**What the task asks**
With both ends included, repeat exactly the lines of the entries below from the one containing "geLoop e n b [a]" down to the one containing "def Spec_get_expansions (e", and no others.
Segment Start: Supplied data
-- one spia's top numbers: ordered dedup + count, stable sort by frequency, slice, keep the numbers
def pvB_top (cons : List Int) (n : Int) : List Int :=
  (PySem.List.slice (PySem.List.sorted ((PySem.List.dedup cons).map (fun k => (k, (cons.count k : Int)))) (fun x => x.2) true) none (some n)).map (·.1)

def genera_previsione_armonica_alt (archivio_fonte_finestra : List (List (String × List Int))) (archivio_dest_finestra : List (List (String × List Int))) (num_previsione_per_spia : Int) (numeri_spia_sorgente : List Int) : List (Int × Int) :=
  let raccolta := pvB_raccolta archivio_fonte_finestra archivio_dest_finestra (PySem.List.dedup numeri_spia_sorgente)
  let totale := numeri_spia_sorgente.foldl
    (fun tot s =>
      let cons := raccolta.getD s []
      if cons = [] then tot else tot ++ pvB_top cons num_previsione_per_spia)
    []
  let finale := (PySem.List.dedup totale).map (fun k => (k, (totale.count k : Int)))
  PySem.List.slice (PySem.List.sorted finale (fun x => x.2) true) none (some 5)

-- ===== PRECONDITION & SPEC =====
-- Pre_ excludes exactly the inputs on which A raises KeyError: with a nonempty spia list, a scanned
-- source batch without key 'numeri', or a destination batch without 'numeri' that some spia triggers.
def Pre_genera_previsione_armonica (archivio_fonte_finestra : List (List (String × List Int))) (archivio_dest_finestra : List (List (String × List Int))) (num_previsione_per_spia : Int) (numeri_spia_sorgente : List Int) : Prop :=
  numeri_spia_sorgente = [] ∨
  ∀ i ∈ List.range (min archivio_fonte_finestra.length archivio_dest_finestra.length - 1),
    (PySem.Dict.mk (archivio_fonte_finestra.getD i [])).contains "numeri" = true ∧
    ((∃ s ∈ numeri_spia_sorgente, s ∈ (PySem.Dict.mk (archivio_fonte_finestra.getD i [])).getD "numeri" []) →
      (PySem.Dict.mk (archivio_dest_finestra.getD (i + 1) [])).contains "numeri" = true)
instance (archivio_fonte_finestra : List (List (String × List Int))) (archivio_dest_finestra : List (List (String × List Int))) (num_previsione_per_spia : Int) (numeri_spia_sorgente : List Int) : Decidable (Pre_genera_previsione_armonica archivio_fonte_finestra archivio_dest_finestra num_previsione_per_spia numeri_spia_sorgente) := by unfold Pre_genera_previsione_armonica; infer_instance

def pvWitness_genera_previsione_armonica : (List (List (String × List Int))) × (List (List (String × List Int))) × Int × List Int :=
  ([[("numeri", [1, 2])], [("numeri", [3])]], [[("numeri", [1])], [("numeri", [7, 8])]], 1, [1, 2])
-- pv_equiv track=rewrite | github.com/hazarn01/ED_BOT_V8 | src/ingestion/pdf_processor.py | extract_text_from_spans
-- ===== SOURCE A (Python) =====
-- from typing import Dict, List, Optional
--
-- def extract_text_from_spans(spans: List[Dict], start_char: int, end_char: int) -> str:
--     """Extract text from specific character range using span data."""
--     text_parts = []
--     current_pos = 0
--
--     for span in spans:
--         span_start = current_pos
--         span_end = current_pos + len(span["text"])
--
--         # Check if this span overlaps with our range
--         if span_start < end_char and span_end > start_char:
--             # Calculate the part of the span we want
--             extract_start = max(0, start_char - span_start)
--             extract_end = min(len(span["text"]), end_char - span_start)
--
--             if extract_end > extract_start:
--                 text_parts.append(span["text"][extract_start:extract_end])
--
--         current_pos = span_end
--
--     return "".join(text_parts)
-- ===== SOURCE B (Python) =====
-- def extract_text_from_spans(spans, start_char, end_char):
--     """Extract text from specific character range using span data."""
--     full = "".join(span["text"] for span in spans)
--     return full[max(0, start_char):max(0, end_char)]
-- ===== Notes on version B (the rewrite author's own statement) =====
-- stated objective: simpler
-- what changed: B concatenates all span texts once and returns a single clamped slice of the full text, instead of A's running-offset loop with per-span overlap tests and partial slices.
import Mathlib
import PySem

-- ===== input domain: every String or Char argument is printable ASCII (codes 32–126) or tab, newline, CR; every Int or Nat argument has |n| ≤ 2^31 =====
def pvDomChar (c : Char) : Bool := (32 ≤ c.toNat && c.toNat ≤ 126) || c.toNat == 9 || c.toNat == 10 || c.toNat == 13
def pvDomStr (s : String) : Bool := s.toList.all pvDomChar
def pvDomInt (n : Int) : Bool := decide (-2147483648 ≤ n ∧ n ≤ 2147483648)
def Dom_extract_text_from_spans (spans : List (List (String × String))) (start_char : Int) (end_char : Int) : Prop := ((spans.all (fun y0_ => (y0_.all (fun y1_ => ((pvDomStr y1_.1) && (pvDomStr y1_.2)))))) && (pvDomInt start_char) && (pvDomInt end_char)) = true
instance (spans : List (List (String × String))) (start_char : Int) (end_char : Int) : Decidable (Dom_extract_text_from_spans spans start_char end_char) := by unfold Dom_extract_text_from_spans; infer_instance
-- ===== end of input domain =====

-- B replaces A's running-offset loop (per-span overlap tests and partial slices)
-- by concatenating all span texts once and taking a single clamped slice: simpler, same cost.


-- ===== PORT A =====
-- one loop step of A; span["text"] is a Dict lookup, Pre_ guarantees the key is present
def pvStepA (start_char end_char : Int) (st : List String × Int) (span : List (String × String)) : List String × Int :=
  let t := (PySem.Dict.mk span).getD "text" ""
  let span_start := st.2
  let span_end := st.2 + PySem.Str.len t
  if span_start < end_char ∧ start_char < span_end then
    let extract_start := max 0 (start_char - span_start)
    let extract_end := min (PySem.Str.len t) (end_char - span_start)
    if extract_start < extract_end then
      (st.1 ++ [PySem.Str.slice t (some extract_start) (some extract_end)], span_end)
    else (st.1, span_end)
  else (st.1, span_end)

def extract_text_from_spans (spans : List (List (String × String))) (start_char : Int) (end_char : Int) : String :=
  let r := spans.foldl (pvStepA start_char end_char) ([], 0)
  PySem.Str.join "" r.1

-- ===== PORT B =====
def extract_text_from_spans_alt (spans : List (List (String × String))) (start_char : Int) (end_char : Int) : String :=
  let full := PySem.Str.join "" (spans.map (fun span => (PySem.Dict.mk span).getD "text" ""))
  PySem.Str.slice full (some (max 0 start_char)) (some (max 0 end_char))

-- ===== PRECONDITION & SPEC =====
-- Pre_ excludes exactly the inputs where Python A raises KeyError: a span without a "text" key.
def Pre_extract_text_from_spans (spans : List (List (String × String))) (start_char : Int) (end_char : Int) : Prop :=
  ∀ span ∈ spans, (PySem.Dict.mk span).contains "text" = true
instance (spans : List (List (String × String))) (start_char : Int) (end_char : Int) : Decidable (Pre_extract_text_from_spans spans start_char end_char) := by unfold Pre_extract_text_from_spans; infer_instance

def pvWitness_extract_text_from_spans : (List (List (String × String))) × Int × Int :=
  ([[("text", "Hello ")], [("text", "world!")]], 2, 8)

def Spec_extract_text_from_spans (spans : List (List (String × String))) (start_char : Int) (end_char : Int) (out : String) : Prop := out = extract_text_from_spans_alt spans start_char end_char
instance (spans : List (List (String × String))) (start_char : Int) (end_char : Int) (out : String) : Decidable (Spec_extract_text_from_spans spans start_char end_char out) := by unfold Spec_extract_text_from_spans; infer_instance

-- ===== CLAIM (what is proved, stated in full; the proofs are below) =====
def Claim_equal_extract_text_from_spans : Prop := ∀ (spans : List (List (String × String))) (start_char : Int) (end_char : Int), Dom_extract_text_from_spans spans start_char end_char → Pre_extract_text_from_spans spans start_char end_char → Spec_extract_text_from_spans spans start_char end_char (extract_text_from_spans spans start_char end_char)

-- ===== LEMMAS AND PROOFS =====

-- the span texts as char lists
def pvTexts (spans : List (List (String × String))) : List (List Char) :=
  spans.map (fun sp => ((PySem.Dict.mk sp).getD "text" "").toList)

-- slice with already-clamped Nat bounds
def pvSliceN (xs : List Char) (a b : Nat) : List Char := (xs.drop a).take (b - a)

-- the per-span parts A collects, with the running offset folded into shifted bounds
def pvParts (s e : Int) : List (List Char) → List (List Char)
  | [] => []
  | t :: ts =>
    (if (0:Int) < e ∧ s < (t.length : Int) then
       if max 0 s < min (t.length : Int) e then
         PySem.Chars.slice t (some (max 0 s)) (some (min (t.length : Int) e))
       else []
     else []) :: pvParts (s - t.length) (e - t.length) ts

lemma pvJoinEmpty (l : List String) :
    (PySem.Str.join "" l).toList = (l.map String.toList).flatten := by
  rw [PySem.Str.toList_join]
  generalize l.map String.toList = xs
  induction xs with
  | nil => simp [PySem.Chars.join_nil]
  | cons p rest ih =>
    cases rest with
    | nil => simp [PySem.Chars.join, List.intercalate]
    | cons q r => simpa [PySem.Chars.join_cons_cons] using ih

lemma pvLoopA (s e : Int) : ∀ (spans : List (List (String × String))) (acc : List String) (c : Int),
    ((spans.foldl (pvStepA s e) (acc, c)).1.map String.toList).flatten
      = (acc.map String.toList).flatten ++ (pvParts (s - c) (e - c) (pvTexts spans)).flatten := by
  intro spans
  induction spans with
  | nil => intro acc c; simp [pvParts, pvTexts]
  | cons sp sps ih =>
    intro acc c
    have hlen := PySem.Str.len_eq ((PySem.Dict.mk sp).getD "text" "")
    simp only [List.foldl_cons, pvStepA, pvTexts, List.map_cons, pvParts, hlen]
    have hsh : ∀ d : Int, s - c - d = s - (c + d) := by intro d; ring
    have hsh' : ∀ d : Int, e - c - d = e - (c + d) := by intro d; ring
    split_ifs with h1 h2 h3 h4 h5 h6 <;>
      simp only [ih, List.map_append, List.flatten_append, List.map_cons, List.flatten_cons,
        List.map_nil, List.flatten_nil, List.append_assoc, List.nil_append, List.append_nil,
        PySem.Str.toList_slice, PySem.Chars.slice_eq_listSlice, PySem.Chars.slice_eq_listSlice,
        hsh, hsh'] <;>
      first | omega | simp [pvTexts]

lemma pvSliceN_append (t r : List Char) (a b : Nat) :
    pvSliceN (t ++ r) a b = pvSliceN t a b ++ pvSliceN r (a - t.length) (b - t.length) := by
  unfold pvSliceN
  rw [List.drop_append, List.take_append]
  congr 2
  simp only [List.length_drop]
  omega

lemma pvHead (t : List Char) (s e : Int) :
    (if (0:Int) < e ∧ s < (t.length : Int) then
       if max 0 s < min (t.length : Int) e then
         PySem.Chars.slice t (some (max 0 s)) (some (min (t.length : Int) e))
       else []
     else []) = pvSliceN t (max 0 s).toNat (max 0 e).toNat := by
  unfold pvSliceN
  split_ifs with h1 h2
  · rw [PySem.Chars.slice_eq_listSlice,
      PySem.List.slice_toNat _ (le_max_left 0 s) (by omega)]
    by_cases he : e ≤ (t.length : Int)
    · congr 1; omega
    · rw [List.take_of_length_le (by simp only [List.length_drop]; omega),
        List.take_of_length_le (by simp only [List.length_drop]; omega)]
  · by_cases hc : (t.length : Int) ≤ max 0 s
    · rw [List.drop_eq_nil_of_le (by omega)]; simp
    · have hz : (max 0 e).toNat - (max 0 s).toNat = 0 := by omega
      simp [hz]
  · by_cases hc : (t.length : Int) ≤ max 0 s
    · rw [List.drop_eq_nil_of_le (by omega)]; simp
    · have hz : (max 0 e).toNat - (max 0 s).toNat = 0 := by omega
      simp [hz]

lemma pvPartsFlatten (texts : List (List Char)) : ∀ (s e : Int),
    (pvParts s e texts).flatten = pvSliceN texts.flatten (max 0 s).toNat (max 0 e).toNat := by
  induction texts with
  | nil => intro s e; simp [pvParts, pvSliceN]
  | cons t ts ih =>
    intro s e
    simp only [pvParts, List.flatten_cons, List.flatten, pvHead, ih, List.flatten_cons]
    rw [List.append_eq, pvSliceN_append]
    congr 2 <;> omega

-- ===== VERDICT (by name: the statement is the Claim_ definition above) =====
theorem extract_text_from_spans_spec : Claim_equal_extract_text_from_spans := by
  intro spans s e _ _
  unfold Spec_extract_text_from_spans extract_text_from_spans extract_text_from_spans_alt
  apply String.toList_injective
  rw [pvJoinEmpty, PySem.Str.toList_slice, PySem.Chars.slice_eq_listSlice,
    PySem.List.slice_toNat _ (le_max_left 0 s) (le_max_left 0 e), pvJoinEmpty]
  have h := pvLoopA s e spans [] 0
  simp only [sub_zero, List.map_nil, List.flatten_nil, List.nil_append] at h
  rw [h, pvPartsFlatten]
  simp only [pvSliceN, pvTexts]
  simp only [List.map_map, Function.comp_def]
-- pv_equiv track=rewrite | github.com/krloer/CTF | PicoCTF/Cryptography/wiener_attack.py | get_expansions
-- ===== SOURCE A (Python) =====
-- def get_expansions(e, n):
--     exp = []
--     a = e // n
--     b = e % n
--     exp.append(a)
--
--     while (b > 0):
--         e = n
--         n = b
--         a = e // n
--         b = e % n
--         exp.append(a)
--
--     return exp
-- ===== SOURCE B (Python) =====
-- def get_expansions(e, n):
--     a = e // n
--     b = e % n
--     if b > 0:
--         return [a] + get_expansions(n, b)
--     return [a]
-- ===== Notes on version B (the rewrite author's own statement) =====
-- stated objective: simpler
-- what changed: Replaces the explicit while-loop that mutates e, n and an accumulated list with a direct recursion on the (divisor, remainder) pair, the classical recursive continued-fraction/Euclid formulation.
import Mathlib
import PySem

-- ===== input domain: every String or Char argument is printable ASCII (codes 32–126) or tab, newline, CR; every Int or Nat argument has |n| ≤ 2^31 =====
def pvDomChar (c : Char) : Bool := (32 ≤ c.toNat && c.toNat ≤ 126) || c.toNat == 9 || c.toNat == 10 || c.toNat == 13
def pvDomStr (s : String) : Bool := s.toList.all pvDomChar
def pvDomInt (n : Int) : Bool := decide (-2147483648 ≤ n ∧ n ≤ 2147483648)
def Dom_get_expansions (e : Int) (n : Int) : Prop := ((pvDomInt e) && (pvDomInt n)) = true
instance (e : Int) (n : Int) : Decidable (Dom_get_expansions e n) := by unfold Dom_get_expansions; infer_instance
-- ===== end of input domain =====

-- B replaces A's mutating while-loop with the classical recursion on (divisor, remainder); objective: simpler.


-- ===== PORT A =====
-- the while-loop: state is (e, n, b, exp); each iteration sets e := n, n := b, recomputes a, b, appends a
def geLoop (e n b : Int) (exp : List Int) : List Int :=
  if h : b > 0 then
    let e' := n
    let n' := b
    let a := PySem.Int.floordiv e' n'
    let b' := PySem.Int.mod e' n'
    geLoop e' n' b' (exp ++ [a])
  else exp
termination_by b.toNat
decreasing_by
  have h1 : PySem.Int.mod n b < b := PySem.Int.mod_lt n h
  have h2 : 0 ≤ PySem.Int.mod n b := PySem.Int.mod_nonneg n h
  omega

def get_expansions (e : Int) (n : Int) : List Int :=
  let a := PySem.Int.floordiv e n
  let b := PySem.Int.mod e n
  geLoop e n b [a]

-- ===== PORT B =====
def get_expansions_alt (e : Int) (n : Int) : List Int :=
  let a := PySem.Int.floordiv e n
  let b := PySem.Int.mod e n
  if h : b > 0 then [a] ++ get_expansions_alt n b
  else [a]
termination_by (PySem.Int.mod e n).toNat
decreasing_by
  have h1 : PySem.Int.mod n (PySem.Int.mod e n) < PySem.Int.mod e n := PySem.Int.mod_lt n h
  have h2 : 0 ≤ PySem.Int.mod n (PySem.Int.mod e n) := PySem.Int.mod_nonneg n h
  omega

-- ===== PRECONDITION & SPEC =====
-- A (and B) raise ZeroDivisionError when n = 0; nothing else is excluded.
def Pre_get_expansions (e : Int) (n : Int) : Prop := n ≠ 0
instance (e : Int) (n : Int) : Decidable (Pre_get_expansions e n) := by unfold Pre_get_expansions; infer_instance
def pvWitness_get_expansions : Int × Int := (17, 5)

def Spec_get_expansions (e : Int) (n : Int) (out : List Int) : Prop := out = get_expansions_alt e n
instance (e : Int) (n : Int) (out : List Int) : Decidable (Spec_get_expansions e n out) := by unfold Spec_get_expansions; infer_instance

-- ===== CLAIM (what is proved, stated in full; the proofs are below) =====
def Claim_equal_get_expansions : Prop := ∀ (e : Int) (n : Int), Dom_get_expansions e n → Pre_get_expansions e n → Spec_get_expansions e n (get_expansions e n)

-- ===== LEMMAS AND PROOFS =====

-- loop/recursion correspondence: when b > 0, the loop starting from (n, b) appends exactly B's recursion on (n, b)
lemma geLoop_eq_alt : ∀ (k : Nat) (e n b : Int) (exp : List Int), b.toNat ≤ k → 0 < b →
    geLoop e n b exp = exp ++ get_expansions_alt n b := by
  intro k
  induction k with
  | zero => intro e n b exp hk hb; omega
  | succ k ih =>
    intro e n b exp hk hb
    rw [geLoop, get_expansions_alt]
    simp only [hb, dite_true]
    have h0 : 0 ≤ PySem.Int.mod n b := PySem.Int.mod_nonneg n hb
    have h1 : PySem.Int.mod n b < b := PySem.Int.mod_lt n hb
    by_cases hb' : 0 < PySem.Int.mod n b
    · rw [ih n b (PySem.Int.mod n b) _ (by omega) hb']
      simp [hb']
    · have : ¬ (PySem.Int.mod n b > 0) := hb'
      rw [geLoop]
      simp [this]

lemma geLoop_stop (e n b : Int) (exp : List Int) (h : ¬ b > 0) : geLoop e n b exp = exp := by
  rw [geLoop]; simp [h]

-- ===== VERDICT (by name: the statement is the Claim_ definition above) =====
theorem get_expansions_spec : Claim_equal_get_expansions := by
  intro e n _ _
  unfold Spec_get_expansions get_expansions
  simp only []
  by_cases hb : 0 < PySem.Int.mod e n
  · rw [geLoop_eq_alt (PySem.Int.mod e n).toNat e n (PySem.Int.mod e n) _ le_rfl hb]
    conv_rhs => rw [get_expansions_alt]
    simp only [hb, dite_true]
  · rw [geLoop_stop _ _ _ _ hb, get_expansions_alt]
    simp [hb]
Segment End: Supplied data
**Task result**
  geLoop e n b [a]

-- ===== PORT B =====
def get_expansions_alt (e : Int) (n : Int) : List Int :=
  let a := PySem.Int.floordiv e n
  let b := PySem.Int.mod e n
  if h : b > 0 then [a] ++ get_expansions_alt n b
  else [a]
termination_by (PySem.Int.mod e n).toNat
decreasing_by
  have h1 : PySem.Int.mod n (PySem.Int.mod e n) < PySem.Int.mod e n := PySem.Int.mod_lt n h
  have h2 : 0 ≤ PySem.Int.mod n (PySem.Int.mod e n) := PySem.Int.mod_nonneg n h
  omega

-- ===== PRECONDITION & SPEC =====
-- A (and B) raise ZeroDivisionError when n = 0; nothing else is excluded.
def Pre_get_expansions (e : Int) (n : Int) : Prop := n ≠ 0
instance (e : Int) (n : Int) : Decidable (Pre_get_expansions e n) := by unfold Pre_get_expansions; infer_instance
def pvWitness_get_expansions : Int × Int := (17, 5)

def Spec_get_expansions (e : Int) (n : Int) (out : List Int) : Prop := out = get_expansions_alt e n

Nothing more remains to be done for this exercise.